**Work request**
All of the data that follows should be output again without any alteration.

Collected data entries:
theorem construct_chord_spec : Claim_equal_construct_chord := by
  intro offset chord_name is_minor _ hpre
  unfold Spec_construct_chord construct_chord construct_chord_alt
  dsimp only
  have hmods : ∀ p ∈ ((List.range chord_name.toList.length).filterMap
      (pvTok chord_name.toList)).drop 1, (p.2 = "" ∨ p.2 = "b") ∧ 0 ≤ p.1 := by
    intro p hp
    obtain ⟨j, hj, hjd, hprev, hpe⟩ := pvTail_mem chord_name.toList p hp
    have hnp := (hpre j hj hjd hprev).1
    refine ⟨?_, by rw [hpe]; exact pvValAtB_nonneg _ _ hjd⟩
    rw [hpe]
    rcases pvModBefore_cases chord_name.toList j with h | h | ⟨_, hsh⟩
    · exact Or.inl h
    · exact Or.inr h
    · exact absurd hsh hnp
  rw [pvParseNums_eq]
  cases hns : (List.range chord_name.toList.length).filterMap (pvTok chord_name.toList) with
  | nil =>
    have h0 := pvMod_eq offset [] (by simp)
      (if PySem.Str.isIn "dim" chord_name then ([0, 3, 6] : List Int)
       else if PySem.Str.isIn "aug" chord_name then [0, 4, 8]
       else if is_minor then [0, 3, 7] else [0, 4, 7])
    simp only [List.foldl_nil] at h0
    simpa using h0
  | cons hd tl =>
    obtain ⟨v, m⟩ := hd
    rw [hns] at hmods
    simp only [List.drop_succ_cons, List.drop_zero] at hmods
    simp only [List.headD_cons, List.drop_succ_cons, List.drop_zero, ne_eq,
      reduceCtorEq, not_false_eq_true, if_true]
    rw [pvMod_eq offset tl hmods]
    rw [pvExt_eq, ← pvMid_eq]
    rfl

**Result of this exercise**
theorem construct_chord_spec : Claim_equal_construct_chord := by
  intro offset chord_name is_minor _ hpre
  unfold Spec_construct_chord construct_chord construct_chord_alt
  dsimp only
  have hmods : ∀ p ∈ ((List.range chord_name.toList.length).filterMap
      (pvTok chord_name.toList)).drop 1, (p.2 = "" ∨ p.2 = "b") ∧ 0 ≤ p.1 := by
    intro p hp
    obtain ⟨j, hj, hjd, hprev, hpe⟩ := pvTail_mem chord_name.toList p hp
    have hnp := (hpre j hj hjd hprev).1
    refine ⟨?_, by rw [hpe]; exact pvValAtB_nonneg _ _ hjd⟩
    rw [hpe]
    rcases pvModBefore_cases chord_name.toList j with h | h | ⟨_, hsh⟩
    · exact Or.inl h
    · exact Or.inr h
    · exact absurd hsh hnp
  rw [pvParseNums_eq]
  cases hns : (List.range chord_name.toList.length).filterMap (pvTok chord_name.toList) with
  | nil =>
    have h0 := pvMod_eq offset [] (by simp)
      (if PySem.Str.isIn "dim" chord_name then ([0, 3, 6] : List Int)
       else if PySem.Str.isIn "aug" chord_name then [0, 4, 8]
       else if is_minor then [0, 3, 7] else [0, 4, 7])
    simp only [List.foldl_nil] at h0
    simpa using h0
  | cons hd tl =>
    obtain ⟨v, m⟩ := hd
    rw [hns] at hmods
    simp only [List.drop_succ_cons, List.drop_zero] at hmods
    simp only [List.headD_cons, List.drop_succ_cons, List.drop_zero, ne_eq,
      reduceCtorEq, not_false_eq_true, if_true]
    rw [pvMod_eq offset tl hmods]
    rw [pvExt_eq, ← pvMid_eq]
    rfl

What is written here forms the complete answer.